(Collected data entries)
%%

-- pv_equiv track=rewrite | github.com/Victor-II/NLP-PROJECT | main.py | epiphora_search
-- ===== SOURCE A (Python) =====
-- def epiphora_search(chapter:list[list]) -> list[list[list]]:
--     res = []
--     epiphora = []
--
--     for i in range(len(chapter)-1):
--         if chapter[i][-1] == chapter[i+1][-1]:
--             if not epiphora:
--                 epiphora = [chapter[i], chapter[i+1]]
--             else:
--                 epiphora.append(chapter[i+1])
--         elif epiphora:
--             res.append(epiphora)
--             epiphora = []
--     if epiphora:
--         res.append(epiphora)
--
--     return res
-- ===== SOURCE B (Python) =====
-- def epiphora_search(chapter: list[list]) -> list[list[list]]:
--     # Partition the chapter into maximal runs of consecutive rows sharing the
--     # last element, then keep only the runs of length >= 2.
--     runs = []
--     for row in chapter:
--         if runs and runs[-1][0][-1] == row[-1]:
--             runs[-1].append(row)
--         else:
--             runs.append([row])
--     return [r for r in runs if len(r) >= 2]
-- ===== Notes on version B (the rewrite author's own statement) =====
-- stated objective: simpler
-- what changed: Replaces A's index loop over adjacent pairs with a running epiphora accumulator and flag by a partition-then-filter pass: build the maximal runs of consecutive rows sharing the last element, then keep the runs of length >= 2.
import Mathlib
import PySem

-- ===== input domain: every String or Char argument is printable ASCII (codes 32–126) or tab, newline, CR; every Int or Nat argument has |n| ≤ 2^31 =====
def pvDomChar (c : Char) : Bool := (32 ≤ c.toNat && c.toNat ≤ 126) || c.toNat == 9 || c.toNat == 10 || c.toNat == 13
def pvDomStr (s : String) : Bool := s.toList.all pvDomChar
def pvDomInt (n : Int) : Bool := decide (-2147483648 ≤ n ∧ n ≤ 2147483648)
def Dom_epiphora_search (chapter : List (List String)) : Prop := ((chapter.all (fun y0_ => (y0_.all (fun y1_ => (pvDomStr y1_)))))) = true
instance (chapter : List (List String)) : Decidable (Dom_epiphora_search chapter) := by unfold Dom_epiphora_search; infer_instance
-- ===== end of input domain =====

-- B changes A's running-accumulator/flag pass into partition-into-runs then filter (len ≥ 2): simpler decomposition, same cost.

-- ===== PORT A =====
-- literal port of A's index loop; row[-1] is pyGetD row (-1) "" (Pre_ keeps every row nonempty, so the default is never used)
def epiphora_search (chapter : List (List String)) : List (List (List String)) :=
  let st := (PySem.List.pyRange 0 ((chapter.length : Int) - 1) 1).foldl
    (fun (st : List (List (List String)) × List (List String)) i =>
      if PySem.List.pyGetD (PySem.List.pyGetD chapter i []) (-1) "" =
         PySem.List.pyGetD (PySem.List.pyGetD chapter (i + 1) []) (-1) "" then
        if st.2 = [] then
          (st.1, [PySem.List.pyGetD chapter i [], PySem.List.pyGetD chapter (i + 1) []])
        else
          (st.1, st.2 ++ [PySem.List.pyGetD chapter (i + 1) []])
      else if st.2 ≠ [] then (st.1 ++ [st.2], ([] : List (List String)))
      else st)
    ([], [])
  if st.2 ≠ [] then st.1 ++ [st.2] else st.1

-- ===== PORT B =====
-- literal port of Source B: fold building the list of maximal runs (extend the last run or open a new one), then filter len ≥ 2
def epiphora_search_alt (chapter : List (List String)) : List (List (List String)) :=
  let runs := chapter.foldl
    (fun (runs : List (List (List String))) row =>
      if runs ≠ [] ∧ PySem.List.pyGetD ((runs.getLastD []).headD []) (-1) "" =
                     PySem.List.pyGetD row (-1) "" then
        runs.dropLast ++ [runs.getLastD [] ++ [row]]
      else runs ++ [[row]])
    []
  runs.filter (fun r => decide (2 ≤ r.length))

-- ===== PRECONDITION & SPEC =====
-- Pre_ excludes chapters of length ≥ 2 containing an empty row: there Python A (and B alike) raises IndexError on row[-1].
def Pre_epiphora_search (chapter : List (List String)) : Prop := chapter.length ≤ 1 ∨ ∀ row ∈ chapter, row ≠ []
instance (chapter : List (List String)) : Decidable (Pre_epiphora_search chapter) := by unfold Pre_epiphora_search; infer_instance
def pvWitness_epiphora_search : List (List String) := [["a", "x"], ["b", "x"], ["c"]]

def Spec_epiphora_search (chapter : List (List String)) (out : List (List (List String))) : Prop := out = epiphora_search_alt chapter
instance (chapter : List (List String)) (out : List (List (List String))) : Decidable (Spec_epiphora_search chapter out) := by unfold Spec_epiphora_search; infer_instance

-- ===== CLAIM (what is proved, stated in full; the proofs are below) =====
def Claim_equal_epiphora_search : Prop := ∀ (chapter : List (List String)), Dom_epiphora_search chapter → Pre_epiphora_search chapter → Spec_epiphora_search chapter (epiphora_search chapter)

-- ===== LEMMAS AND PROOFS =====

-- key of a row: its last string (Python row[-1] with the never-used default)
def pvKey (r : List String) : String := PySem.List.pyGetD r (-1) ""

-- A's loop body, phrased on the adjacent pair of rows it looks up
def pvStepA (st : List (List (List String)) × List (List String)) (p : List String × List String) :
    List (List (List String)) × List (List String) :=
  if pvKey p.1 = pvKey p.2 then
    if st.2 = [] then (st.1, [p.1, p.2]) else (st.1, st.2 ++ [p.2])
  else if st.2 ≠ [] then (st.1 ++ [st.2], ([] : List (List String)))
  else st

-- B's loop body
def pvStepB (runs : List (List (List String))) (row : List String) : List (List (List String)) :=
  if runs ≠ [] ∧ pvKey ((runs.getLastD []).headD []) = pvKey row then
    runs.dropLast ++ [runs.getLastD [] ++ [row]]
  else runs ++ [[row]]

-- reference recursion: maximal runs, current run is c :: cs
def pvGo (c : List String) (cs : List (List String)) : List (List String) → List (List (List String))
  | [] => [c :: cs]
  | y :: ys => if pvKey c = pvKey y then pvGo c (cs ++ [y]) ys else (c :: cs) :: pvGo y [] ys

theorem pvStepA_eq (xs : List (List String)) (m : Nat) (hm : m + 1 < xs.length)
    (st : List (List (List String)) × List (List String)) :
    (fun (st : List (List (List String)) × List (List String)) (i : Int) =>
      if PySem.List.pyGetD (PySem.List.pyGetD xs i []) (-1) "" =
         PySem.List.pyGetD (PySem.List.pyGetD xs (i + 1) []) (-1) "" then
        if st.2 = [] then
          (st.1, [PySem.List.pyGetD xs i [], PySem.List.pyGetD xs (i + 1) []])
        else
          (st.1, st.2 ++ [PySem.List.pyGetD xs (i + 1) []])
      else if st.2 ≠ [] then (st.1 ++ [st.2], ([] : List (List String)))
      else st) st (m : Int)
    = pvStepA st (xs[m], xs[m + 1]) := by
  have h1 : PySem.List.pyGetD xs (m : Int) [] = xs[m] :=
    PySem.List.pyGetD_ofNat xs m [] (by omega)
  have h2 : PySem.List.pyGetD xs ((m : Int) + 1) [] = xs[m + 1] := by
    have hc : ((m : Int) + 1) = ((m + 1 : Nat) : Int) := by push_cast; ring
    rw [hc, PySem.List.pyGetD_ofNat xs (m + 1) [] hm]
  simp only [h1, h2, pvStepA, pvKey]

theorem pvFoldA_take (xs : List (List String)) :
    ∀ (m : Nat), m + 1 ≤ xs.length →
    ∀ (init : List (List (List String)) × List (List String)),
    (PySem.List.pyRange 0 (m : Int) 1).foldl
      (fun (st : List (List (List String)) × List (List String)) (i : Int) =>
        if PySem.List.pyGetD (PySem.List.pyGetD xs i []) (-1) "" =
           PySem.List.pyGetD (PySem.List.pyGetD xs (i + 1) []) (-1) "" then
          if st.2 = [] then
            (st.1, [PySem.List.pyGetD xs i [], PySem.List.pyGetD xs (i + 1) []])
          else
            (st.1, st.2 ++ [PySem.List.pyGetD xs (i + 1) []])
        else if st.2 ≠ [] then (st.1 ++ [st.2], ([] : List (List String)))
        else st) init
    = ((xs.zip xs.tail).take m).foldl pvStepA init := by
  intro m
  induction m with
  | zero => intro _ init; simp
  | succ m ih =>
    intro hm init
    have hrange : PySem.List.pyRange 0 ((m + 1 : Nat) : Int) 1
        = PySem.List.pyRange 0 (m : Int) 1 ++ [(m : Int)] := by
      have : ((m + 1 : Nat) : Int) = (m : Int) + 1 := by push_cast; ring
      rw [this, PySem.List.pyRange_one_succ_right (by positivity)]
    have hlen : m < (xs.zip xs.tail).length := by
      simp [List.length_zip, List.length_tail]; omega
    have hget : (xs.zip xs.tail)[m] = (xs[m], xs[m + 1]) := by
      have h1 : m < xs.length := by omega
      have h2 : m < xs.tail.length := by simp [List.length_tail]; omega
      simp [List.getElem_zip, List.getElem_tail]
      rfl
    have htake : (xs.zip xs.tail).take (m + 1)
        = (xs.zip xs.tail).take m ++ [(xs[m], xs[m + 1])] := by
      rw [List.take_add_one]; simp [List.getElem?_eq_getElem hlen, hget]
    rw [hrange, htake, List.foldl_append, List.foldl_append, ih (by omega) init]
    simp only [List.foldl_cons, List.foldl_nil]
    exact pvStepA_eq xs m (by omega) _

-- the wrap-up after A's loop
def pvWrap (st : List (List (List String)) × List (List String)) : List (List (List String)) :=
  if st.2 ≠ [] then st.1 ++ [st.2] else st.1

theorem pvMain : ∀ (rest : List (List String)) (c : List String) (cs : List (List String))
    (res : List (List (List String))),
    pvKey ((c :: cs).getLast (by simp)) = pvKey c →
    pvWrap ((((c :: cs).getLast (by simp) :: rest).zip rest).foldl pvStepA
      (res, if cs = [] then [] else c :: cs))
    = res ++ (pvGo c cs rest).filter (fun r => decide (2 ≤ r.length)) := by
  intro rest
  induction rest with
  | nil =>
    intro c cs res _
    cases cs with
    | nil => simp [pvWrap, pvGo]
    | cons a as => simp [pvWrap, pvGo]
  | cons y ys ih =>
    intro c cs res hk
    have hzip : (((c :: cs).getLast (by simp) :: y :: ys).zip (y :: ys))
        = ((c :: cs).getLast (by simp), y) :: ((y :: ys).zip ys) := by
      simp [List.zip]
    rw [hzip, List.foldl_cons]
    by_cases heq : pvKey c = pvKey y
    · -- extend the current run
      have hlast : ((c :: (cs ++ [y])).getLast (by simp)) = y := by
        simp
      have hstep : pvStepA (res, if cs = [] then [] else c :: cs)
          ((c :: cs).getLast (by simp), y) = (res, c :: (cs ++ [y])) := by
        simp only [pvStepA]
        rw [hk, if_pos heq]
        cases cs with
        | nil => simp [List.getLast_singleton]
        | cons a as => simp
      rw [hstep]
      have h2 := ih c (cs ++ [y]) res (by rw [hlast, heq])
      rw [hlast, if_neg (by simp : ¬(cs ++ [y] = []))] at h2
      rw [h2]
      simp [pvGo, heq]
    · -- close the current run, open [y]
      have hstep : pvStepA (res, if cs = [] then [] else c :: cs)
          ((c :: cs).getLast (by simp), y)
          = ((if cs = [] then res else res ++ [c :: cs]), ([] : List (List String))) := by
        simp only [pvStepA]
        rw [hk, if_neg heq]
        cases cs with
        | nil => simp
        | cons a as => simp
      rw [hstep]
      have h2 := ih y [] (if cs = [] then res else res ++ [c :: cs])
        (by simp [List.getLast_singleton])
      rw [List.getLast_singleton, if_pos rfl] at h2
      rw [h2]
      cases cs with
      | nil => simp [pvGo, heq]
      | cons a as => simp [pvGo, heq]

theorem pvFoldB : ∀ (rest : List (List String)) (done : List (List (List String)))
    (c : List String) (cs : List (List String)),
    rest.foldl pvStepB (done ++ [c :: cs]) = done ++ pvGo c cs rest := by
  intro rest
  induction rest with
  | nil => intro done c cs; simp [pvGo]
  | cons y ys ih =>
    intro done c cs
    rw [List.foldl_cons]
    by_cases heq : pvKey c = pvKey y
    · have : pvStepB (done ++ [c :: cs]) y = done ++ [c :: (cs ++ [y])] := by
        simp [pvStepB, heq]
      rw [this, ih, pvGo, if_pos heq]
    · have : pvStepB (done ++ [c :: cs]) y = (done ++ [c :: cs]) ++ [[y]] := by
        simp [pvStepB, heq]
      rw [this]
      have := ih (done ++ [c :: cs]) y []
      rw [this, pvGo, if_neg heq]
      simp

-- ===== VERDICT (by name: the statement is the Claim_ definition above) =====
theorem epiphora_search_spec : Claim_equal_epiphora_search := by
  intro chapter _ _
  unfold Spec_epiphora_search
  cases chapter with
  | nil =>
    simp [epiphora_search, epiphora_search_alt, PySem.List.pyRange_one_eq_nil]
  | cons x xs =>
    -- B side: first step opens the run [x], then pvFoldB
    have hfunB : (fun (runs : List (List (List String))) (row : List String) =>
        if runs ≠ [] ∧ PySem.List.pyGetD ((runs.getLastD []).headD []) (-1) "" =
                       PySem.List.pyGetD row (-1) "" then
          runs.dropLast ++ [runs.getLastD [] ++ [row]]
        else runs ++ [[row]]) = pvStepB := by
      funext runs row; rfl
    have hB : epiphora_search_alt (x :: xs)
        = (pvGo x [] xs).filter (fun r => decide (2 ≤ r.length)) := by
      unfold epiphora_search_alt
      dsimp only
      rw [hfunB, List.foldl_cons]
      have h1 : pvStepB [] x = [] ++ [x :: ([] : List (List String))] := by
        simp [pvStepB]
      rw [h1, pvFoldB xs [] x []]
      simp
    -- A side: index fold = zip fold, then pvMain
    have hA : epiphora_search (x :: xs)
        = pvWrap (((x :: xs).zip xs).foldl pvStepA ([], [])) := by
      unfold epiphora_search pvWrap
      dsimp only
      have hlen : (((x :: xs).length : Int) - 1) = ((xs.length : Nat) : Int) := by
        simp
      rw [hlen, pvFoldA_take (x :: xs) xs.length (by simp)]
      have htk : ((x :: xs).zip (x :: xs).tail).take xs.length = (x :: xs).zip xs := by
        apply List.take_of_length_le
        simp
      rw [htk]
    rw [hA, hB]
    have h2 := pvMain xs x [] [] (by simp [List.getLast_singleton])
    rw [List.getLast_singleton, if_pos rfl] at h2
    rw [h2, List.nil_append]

%%

--- EXERCISE REQUIREMENTS ---
Would you restate word for word every line from the one holding "rw [hA, hB]" to the end of the entries, both ends included?

--- YOUR RESPONSE ---
    rw [hA, hB]
    have h2 := pvMain xs x [] [] (by simp [List.getLast_singleton])
    rw [List.getLast_singleton, if_pos rfl] at h2
    rw [h2, List.nil_append]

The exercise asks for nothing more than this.